## TASK TO COMPLETE
Copy each line of the data below with the word "rewrite".

## TASK INPUTS

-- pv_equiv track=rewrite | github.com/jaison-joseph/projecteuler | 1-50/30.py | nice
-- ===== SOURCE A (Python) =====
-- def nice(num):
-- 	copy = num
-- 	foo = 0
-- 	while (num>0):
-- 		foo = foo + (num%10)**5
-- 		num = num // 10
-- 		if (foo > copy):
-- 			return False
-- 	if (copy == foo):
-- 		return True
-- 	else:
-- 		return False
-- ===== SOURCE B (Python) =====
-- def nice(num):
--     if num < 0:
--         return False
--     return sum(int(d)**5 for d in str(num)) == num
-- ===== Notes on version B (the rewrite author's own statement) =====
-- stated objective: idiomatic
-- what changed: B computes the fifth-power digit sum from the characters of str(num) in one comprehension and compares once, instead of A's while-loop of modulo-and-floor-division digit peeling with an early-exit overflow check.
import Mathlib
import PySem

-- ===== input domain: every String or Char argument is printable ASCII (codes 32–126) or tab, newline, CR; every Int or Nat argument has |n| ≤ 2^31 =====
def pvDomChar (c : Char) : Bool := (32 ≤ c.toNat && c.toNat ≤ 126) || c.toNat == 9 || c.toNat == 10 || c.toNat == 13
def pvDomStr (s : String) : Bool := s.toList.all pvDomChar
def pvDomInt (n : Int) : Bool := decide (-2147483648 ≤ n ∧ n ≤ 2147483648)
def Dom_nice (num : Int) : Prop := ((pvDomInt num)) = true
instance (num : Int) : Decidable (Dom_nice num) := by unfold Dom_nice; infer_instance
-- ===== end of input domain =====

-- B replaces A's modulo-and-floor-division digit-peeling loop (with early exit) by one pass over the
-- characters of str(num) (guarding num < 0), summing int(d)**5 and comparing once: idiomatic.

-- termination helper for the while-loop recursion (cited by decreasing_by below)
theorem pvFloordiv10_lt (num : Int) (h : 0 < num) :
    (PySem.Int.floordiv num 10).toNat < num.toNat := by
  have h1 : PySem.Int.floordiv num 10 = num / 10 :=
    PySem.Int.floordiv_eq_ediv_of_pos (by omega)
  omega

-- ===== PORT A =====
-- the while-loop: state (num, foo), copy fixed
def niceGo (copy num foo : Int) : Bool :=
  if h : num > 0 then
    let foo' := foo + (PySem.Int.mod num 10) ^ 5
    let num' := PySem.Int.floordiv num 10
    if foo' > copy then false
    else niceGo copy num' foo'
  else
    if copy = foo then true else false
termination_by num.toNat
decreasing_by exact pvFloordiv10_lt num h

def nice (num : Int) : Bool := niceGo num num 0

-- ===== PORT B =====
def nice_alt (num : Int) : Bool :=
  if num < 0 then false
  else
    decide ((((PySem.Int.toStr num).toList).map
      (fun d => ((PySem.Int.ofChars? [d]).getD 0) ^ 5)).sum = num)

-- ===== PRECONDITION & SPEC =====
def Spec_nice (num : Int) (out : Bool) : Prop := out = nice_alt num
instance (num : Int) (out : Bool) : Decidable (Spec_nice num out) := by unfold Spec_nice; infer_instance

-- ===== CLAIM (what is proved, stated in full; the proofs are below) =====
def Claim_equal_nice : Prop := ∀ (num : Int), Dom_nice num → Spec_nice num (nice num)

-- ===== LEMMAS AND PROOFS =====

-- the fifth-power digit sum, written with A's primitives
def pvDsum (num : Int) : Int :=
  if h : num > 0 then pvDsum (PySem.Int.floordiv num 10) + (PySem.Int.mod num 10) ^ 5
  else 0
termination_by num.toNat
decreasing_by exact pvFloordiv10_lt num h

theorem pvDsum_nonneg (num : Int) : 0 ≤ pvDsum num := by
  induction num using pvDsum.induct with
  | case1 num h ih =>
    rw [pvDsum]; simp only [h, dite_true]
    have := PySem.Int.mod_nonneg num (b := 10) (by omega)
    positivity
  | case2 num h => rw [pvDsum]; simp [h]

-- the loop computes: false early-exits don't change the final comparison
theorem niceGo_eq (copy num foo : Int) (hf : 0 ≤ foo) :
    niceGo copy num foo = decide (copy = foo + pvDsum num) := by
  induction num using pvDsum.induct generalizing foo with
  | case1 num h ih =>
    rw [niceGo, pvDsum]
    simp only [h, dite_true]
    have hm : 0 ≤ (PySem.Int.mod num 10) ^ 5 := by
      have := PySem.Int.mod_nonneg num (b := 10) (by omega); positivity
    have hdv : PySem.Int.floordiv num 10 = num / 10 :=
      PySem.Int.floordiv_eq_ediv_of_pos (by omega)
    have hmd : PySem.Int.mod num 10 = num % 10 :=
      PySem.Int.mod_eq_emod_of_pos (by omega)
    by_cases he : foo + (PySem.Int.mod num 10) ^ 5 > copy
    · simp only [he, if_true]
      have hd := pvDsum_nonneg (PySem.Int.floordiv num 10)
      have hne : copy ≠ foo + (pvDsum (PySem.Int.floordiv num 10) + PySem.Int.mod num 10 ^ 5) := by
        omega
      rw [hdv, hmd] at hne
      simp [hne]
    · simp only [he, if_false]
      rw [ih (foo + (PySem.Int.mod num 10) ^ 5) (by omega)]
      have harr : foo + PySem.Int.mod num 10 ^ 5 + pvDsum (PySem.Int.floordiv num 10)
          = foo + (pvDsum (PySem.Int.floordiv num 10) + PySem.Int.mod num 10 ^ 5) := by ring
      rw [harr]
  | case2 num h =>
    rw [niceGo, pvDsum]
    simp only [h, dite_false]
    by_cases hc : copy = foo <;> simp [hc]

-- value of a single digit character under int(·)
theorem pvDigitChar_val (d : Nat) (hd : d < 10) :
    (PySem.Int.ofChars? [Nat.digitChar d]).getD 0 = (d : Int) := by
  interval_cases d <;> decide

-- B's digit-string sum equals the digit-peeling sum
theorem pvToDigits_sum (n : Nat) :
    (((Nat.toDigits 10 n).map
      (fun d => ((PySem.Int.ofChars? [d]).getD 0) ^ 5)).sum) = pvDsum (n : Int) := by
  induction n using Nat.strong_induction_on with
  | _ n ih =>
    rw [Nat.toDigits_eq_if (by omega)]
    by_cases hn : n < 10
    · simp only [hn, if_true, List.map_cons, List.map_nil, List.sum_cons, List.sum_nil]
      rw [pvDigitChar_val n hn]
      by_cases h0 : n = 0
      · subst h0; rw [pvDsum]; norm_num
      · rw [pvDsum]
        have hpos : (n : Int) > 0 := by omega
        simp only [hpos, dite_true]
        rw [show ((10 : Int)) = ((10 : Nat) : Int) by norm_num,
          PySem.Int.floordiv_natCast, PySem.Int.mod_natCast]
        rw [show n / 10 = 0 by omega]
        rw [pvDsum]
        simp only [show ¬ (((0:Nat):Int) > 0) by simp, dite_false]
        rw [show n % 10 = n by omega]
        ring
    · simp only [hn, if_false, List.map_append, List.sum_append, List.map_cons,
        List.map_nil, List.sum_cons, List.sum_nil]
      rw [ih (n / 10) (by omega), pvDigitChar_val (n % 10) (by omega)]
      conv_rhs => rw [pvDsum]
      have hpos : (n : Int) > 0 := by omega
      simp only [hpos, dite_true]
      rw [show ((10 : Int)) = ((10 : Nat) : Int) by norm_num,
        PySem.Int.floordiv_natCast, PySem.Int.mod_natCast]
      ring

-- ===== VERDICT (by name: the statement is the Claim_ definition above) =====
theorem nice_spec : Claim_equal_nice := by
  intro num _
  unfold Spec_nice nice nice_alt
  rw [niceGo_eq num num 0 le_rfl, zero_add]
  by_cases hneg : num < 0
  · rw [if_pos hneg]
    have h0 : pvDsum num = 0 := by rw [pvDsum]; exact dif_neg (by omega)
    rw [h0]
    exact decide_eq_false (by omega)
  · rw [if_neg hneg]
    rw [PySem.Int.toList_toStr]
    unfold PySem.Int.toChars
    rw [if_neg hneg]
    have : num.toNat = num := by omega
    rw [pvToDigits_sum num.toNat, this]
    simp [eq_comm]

---

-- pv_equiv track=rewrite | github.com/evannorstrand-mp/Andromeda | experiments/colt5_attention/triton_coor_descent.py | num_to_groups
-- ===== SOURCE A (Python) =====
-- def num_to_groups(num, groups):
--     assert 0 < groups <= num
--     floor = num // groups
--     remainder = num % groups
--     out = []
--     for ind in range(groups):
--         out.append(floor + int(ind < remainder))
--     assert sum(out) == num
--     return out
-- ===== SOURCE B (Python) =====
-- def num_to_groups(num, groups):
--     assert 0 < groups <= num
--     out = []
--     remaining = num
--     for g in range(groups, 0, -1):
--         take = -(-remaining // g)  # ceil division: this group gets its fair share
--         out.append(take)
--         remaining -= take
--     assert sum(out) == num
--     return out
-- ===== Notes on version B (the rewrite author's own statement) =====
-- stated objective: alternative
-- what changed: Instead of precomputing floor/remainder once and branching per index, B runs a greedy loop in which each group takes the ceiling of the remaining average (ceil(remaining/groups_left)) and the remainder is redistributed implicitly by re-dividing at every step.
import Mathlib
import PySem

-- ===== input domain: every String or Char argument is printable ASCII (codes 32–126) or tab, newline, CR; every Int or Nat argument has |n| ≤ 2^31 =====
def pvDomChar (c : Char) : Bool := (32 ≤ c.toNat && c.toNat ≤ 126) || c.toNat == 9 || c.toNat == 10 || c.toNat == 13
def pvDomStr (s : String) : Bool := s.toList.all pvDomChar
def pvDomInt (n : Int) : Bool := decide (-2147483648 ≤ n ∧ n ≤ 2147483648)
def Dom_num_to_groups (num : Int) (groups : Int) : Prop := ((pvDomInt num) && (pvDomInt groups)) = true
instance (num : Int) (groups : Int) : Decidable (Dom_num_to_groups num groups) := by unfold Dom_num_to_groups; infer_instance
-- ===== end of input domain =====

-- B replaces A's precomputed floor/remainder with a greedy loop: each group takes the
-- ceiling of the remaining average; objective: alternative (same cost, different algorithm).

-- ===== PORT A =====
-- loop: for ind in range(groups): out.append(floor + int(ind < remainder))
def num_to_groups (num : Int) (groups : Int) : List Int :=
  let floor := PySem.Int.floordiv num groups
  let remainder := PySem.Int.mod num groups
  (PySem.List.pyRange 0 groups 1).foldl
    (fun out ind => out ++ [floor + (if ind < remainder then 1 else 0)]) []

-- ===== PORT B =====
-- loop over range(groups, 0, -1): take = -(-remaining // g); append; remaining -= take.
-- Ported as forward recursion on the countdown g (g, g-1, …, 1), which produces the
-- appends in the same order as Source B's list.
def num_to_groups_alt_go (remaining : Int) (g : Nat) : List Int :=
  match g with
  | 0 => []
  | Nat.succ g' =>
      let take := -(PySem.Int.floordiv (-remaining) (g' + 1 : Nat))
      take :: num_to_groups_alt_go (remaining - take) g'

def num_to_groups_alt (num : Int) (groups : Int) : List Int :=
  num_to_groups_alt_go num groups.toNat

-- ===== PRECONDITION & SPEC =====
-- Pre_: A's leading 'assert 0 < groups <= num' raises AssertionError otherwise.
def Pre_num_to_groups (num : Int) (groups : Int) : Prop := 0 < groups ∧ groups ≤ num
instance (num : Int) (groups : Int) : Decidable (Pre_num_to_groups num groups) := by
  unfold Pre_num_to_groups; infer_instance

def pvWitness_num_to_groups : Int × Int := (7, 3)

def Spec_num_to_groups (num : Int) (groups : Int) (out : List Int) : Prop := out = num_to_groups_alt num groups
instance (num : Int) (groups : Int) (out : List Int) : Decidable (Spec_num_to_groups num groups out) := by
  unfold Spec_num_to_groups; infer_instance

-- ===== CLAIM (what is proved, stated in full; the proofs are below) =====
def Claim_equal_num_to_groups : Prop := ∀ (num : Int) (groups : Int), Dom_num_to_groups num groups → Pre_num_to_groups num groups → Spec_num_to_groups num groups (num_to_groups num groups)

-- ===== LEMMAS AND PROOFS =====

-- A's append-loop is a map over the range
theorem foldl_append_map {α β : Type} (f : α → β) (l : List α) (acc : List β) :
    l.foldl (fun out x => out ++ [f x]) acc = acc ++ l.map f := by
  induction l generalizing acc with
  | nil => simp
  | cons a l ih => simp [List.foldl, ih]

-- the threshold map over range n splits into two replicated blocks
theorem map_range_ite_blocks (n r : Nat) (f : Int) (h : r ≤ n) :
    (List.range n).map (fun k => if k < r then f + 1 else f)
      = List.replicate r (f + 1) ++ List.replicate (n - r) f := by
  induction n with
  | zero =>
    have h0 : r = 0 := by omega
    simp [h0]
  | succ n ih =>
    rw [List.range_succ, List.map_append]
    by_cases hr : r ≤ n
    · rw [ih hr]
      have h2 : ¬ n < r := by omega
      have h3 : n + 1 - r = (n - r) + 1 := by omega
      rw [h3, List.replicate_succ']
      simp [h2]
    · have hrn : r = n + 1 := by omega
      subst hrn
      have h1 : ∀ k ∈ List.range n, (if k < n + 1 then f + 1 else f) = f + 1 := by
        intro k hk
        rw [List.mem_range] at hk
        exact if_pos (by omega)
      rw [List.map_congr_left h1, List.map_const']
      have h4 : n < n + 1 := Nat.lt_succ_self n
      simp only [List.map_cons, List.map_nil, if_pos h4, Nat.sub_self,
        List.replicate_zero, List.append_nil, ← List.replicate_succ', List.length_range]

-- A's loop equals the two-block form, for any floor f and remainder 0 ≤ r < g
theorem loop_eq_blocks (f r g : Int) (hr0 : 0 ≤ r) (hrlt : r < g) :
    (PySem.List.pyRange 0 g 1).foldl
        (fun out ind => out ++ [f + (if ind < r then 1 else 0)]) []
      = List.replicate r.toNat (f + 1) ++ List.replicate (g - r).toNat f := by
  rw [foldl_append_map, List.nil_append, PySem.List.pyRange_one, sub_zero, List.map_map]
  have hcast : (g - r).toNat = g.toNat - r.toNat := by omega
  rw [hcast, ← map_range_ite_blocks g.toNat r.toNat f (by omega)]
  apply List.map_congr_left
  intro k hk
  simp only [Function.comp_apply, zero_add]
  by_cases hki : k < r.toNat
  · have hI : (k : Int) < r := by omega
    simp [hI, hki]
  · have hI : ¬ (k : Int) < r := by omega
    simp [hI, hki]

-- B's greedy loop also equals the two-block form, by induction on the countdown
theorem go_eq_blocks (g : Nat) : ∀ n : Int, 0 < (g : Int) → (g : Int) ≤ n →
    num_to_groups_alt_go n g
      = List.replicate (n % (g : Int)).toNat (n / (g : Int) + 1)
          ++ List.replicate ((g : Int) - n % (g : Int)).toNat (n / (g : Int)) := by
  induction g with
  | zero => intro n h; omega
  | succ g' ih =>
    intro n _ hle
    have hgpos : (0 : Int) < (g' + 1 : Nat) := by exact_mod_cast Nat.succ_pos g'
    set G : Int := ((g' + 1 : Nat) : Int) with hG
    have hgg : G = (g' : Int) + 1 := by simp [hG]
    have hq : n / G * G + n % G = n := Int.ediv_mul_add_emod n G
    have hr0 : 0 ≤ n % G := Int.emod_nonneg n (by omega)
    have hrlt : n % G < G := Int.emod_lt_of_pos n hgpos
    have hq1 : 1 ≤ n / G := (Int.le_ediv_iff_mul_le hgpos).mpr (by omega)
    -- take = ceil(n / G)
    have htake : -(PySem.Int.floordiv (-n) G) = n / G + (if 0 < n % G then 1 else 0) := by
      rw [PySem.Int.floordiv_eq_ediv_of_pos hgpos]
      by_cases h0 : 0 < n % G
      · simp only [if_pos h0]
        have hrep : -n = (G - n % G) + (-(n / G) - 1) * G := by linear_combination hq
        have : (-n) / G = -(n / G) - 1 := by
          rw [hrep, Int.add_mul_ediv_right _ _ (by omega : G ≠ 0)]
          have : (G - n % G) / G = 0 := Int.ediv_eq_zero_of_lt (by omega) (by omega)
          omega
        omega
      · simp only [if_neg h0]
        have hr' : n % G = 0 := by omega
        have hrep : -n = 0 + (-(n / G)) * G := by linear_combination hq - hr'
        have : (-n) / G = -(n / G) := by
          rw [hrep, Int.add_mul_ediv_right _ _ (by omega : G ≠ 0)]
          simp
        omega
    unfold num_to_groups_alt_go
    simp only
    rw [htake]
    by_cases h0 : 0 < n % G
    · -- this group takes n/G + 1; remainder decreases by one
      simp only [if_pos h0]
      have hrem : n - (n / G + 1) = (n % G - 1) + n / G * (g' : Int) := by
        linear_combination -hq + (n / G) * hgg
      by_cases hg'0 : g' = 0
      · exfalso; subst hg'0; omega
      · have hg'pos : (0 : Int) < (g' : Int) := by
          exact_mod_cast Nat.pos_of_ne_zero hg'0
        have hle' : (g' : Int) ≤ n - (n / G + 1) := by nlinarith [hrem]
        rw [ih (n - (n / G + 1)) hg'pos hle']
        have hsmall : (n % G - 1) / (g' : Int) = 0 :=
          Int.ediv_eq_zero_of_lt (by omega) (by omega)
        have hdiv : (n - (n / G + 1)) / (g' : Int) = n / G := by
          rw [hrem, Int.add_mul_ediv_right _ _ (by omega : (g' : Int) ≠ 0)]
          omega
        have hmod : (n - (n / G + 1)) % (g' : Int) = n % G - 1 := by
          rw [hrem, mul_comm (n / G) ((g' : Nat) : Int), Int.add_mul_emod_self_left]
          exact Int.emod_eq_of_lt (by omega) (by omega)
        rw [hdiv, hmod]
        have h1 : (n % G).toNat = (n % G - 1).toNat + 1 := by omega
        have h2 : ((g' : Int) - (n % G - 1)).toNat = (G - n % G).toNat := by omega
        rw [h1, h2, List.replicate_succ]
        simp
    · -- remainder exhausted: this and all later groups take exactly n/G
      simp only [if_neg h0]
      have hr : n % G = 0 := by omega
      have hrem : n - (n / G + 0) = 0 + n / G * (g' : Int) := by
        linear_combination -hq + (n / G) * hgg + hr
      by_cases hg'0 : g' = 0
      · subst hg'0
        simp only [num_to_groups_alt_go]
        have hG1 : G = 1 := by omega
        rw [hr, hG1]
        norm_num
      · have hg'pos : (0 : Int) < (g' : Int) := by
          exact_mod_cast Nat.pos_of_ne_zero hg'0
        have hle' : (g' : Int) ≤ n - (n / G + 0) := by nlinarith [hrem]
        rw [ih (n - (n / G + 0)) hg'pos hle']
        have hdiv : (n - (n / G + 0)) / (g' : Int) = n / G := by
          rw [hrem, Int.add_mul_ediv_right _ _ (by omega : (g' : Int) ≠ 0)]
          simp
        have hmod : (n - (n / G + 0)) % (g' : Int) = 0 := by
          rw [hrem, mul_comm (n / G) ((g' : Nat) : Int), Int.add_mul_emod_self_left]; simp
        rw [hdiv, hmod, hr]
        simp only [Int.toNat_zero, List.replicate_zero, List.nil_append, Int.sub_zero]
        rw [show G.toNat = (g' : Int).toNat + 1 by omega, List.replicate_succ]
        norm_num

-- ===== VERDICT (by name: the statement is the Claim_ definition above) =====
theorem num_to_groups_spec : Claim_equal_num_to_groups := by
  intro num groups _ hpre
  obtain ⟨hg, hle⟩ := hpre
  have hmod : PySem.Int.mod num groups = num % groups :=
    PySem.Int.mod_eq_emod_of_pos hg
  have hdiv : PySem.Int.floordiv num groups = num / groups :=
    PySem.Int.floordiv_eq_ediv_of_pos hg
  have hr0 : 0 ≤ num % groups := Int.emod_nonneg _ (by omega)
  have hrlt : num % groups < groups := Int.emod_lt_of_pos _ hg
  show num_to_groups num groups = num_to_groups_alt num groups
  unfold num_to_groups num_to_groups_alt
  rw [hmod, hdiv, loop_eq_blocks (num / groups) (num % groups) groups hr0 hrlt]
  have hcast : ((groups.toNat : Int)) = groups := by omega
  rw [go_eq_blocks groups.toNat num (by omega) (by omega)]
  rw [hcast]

## TASK RESPONSE
-- pv_equiv track=rewrite | github.com/jaison-joseph/projecteuler | 1-50/30.py | nice
-- ===== Notes on version B (the rewrite author's own statement) =====
-- pv_equiv track=rewrite | github.com/evannorstrand-mp/Andromeda | experiments/colt5_attention/triton_coor_descent.py | num_to_groups
-- ===== Notes on version B (the rewrite author's own statement) =====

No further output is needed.